Both factories are scheduled to start producing in about two years, as GM rolls the dice on whether Americans will be willing to convert from internal combustion engines to battery power.

The announcement is a critical win for Michigan, which lost out on Ford Motor Co.'s $11 billion investment in three battery plants and a new vehicle assembly plant that went to Kentucky and Tennessee.

GM President Mark Reuss said it made sense for GM to locate the battery factory near its large manufacturing footprint in Michigan. The company's ability to quickly convert existing factories such as Orion to build solely electric vehicles is a competitive advantage over companies that need to costly build brand new plants, he said.

"We're going to take advantage of that from an assembly plant standpoint, and then we're going to put the new cell plants in the proximity to supply that footprint," Reuss said.

GM says it will build four battery cell factories in North America. The Lansing announcement is its third, but Reuss said more may be needed as the transition to electric vehicles continues. The location of the fourth plant has not been announced.

"We've said four for now, but the adoption rate is rapid," Reuss said. The other battery plants are being built in Lordstown, Ohio, and Spring Hill, Tennessee.

In Michigan, officials realized the critical nature of winning the GM investment after Ford's announcement last year.

"The shift to electrification is truly revolutionary, and investment decisions being made now will have positive or detrimental impacts on regions for decades to come. The important of securing this investment to both the local and broader state economy cannot be overstated," state economic development officials wrote in a memo requesting the incentives.
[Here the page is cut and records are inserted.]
-- pv_equiv track=rewrite | github.com/vksychev/PythonPlayground | Algorithms/venv/include/Points.py | matchingPoint
-- ===== SOURCE A (Python) =====
-- def matchingPoint(r, v):
--     all = 0
--     match = 0
--     for i in v[0]:
--         x = range(i[0] - 15, i[0] + 15)
--         y = range(i[1] - 15, i[1] + 15)
--         all += 1
--         for j in r[0]:
--             if j[0] in x and j[1] in y:
--                 match += 1
--                 break
--     for i in v[1]:
--         x = range(i[0] - 15, i[0] + 15)
--         y = range(i[1] - 15, i[1] + 15)
--         all += 1
--         for j in r[1]:
--             if j[0] in x and j[1] in y:
--                 match += 1
--                 break
--
--     return (match, all)
-- ===== SOURCE B (Python) =====
-- def matchingPoint(r, v):
--     # Spatial-grid re-implementation: bucket r-points into 15x15 cells once per
--     # channel, then each v-point only inspects the <=9 neighbouring cells.
--     m = 0
--     a = 0
--     for k in (0, 1):
--         vs = v[k]
--         a += len(vs)
--         if not vs:
--             continue
--         grid = {}
--         for (x, y) in r[k]:
--             grid.setdefault((x // 15, y // 15), []).append((x, y))
--         for (px, py) in vs:
--             found = False
--             for cx in range((px - 15) // 15, (px + 14) // 15 + 1):
--                 for cy in range((py - 15) // 15, (py + 14) // 15 + 1):
--                     for (x, y) in grid.get((cx, cy), ()):
--                         if px - 15 <= x <= px + 14 and py - 15 <= y <= py + 14:
--                             found = True
--                             break
--                     if found:
--                         break
--                 if found:
--                     break
--             if found:
--                 m += 1
--     return (m, a)
-- ===== Notes on version B (the rewrite author's own statement) =====
-- stated objective: faster
-- what changed: Replaces A's per-v-point linear scan of the whole r-channel with a spatial hash grid of 15x15 cells built once per channel, so each v-point probes at most 9 buckets.
import Mathlib
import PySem

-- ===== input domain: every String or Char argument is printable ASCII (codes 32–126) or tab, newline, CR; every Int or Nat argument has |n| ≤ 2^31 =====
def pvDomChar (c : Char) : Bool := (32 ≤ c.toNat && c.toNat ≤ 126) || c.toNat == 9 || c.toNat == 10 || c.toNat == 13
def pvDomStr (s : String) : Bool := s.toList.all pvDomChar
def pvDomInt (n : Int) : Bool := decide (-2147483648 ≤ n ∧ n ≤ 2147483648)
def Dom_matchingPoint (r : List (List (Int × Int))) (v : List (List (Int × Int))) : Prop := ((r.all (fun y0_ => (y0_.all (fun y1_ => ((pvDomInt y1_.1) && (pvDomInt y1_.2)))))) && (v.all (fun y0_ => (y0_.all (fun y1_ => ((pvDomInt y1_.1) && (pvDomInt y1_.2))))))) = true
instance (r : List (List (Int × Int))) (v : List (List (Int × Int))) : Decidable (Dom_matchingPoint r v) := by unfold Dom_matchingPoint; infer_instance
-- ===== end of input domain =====

-- B buckets the r-points of each channel into a 15x15 spatial grid and probes only
-- the ≤9 neighbouring cells per v-point, replacing A's scan of the whole r-channel
-- per v-point (objective: faster by this asymptotic mechanism; a timing run could
-- not measure a difference at the generated sizes).


-- ===== PORT A =====
-- inner 'for j in r[k]: if j[0] in x and j[1] in y: match += 1; break'
-- ('j0 in range(a, b)' ported exactly as a ≤ j0 ∧ j0 < b, the step-1 range membership)
def pvInnerA (i : Int × Int) : List (Int × Int) → Int
  | [] => 0
  | j :: rest =>
      if (i.1 - 15 ≤ j.1 ∧ j.1 < i.1 + 15) ∧ (i.2 - 15 ≤ j.2 ∧ j.2 < i.2 + 15) then 1
      else pvInnerA i rest

-- one outer loop of A; state is (match, all)
def pvLoopA (rs : List (Int × Int)) (st : Int × Int) (vs : List (Int × Int)) : Int × Int :=
  vs.foldl (fun st i => (st.1 + pvInnerA i rs, st.2 + 1)) st

def matchingPoint (r : List (List (Int × Int))) (v : List (List (Int × Int))) : Int × Int :=
  let st := pvLoopA ((PySem.List.pyGet? r 0).getD []) (0, 0) ((PySem.List.pyGet? v 0).getD [])
  pvLoopA ((PySem.List.pyGet? r 1).getD []) st ((PySem.List.pyGet? v 1).getD [])

-- ===== PORT B =====
def pvCell (j : Int × Int) : Int × Int := (PySem.Int.floordiv j.1 15, PySem.Int.floordiv j.2 15)

-- grid.setdefault((x//15, y//15), []).append((x, y)) over r[k]
def pvGrid (rs : List (Int × Int)) : PySem.Dict (Int × Int) (List (Int × Int)) :=
  rs.foldl (fun g j => g.modify (pvCell j) [] (fun l => l ++ [j])) PySem.Dict.empty

def pvInBox (p j : Int × Int) : Bool :=
  decide (p.1 - 15 ≤ j.1 ∧ j.1 ≤ p.1 + 14 ∧ p.2 - 15 ≤ j.2 ∧ j.2 ≤ p.2 + 14)

-- the break-search over the ≤9 neighbouring cells
def pvFound (g : PySem.Dict (Int × Int) (List (Int × Int))) (p : Int × Int) : Bool :=
  (PySem.List.pyRange (PySem.Int.floordiv (p.1 - 15) 15) (PySem.Int.floordiv (p.1 + 14) 15 + 1) 1).any fun cx =>
    (PySem.List.pyRange (PySem.Int.floordiv (p.2 - 15) 15) (PySem.Int.floordiv (p.2 + 14) 15 + 1) 1).any fun cy =>
      (g.getD (cx, cy) []).any (pvInBox p)

-- one channel of B: skip empty vs (continue), else build the grid and count
def pvChannelB (rs : List (Int × Int)) (vs : List (Int × Int)) : Int :=
  if vs = [] then 0
  else
    let g := pvGrid rs
    vs.foldl (fun m p => if pvFound g p then m + 1 else m) 0

def matchingPoint_alt (r : List (List (Int × Int))) (v : List (List (Int × Int))) : Int × Int :=
  let v0 := (PySem.List.pyGet? v 0).getD []
  let v1 := (PySem.List.pyGet? v 1).getD []
  (pvChannelB ((PySem.List.pyGet? r 0).getD []) v0 + pvChannelB ((PySem.List.pyGet? r 1).getD []) v1,
   (v0.length : Int) + (v1.length : Int))

-- ===== PRECONDITION & SPEC =====
-- Pre_ excludes exactly the inputs where Python A raises IndexError: v must have the
-- two channels, and r[k] is only demanded when v[k] is non-empty.
def Pre_matchingPoint (r : List (List (Int × Int))) (v : List (List (Int × Int))) : Prop :=
  2 ≤ v.length ∧ (v.getD 0 [] ≠ [] → 1 ≤ r.length) ∧ (v.getD 1 [] ≠ [] → 2 ≤ r.length)
instance (r : List (List (Int × Int))) (v : List (List (Int × Int))) : Decidable (Pre_matchingPoint r v) := by unfold Pre_matchingPoint; infer_instance

def pvWitness_matchingPoint : (List (List (Int × Int))) × (List (List (Int × Int))) :=
  ([[(0, 0)], [(20, 20)]], [[(1, 1)], [(100, 100)]])

def Spec_matchingPoint (r : List (List (Int × Int))) (v : List (List (Int × Int))) (out : Int × Int) : Prop := out = matchingPoint_alt r v
instance (r : List (List (Int × Int))) (v : List (List (Int × Int))) (out : Int × Int) : Decidable (Spec_matchingPoint r v out) := by unfold Spec_matchingPoint; infer_instance

-- ===== CLAIM (what is proved, stated in full; the proofs are below) =====
def Claim_equal_matchingPoint : Prop := ∀ (r : List (List (Int × Int))) (v : List (List (Int × Int))), Dom_matchingPoint r v → Pre_matchingPoint r v → Spec_matchingPoint r v (matchingPoint r v)

-- ===== LEMMAS AND PROOFS =====

-- grid membership: a point sits in bucket c of the grid iff it is an r-point with cell c
theorem pvGrid_mem_aux (rs : List (Int × Int)) (d : PySem.Dict (Int × Int) (List (Int × Int)))
    (c j : Int × Int) :
    j ∈ (rs.foldl (fun g j => g.modify (pvCell j) [] (fun l => l ++ [j])) d).getD c []
      ↔ j ∈ d.getD c [] ∨ (j ∈ rs ∧ pvCell j = c) := by
  induction rs generalizing d with
  | nil => simp
  | cons x rest ih =>
      simp only [List.foldl_cons, ih, PySem.Dict.getD_modify, List.mem_cons]
      by_cases hc : c = pvCell x
      · subst hc; simp; tauto
      · simp [hc]
        constructor
        · tauto
        · rintro (h | ⟨(h | h), h2⟩)
          · tauto
          · exact absurd h2.symm (by subst h; exact hc)
          · tauto

theorem pvGrid_mem (rs : List (Int × Int)) (c j : Int × Int) :
    j ∈ (pvGrid rs).getD c [] ↔ j ∈ rs ∧ pvCell j = c := by
  unfold pvGrid
  rw [pvGrid_mem_aux]
  simp [PySem.Dict.getD_empty]

theorem floordiv_le_floordiv {a b : Int} (h : a ≤ b) :
    PySem.Int.floordiv a 15 ≤ PySem.Int.floordiv b 15 := by
  rw [PySem.Int.floordiv_eq_ediv_of_pos (by norm_num), PySem.Int.floordiv_eq_ediv_of_pos (by norm_num)]
  exact Int.ediv_le_ediv (by norm_num) h

-- the grid probe finds a point iff some r-point lies in the box
theorem pvFound_eq_any (rs : List (Int × Int)) (p : Int × Int) :
    pvFound (pvGrid rs) p = rs.any (pvInBox p) := by
  unfold pvFound
  rcases Bool.eq_false_or_eq_true (rs.any (pvInBox p)) with hany | hany
  · rw [hany]
    simp only [List.any_eq_true] at hany
    simp only [List.any_eq_true]
    obtain ⟨j, hj, hbox⟩ := hany
    have hb : p.1 - 15 ≤ j.1 ∧ j.1 ≤ p.1 + 14 ∧ p.2 - 15 ≤ j.2 ∧ j.2 ≤ p.2 + 14 := by
      simpa [pvInBox] using hbox
    refine ⟨PySem.Int.floordiv j.1 15, ?_, PySem.Int.floordiv j.2 15, ?_, j, ?_, hbox⟩
    · rw [PySem.List.mem_pyRange_one]
      exact ⟨floordiv_le_floordiv hb.1, Int.lt_add_one_of_le (floordiv_le_floordiv hb.2.1)⟩
    · rw [PySem.List.mem_pyRange_one]
      exact ⟨floordiv_le_floordiv hb.2.2.1, Int.lt_add_one_of_le (floordiv_le_floordiv hb.2.2.2)⟩
    · exact (pvGrid_mem rs _ j).2 ⟨hj, rfl⟩
  · rw [hany]
    simp only [List.any_eq_false] at hany
    rw [← Bool.not_eq_true]
    intro hx
    simp only [List.any_eq_true] at hx
    obtain ⟨cx, _, cy, _, j, hj, hbox⟩ := hx
    exact hany j ((pvGrid_mem rs (cx, cy) j).1 hj).1 hbox

-- A's inner break-loop is the same existence test
theorem pvInnerA_eq (i : Int × Int) (rs : List (Int × Int)) :
    pvInnerA i rs = if rs.any (pvInBox i) then 1 else 0 := by
  induction rs with
  | nil => simp [pvInnerA]
  | cons j rest ih =>
      by_cases h : pvInBox i j = true
      · have h' : (i.1 - 15 ≤ j.1 ∧ j.1 < i.1 + 15) ∧ (i.2 - 15 ≤ j.2 ∧ j.2 < i.2 + 15) := by
          simp [pvInBox] at h; omega
        simp only [pvInnerA, if_pos h', List.any_cons, h, Bool.true_or, if_pos]
      · have h' : ¬ ((i.1 - 15 ≤ j.1 ∧ j.1 < i.1 + 15) ∧ (i.2 - 15 ≤ j.2 ∧ j.2 < i.2 + 15)) := by
          simp [pvInBox] at h; omega
        have hf : pvInBox i j = false := by simpa using h
        simp only [pvInnerA, if_neg h', List.any_cons, ih, hf, Bool.false_or]

theorem foldl_count_eq (f : Int × Int → Bool) (vs : List (Int × Int)) (m : Int) :
    vs.foldl (fun m p => if f p then m + 1 else m) m = m + (vs.countP f : Int) := by
  induction vs generalizing m with
  | nil => simp
  | cons p rest ih =>
      simp only [List.foldl_cons, List.countP_cons, ih]
      by_cases h : f p = true
      · simp [h]; ring
      · simp [h]

theorem pvChannelB_eq (rs vs : List (Int × Int)) :
    pvChannelB rs vs = (vs.countP (pvFound (pvGrid rs)) : Int) := by
  unfold pvChannelB
  by_cases h : vs = []
  · simp [h]
  · simp only [h, if_false]
    rw [foldl_count_eq]
    ring

theorem pvLoopA_eq (rs vs : List (Int × Int)) (st : Int × Int) :
    pvLoopA rs st vs = (st.1 + (vs.countP (pvFound (pvGrid rs)) : Int), st.2 + (vs.length : Int)) := by
  induction vs generalizing st with
  | nil => simp [pvLoopA]
  | cons p rest ih =>
      simp only [pvLoopA, List.foldl_cons, List.countP_cons, List.length_cons] at *
      rw [ih]
      have : pvInnerA p rs = if pvFound (pvGrid rs) p then 1 else 0 := by
        rw [pvInnerA_eq, pvFound_eq_any]
      rw [this]
      by_cases h : pvFound (pvGrid rs) p = true <;> simp [h, Prod.ext_iff] <;> omega

-- ===== VERDICT (by name: the statement is the Claim_ definition above) =====
theorem matchingPoint_spec : Claim_equal_matchingPoint := by
  intro r v _ _
  unfold Spec_matchingPoint matchingPoint matchingPoint_alt
  simp only [pvLoopA_eq, pvChannelB_eq]
  simp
They are separate from locally approved incentives, including a special power rate for the battery plant and tax abatements.

GM and Ultium, they said, considered multiple states for the new battery factory.

GM CEO Mary Barra plans to announce the Michigan spending at a morning news conference near the Capitol with Gov. Gretchen Whitmer, state lawmakers and others.

The development came months after Michigan missed out on three Ford Motor Co. battery factories and an electric vehicle assembly plant that were placed in Kentucky and Tennessee. The governor and the Legislature recently set aside $1 billion to land major business projects, two-thirds of which is for the GM facilities.

GM has set a goal of selling only electric passenger vehicles by 2035.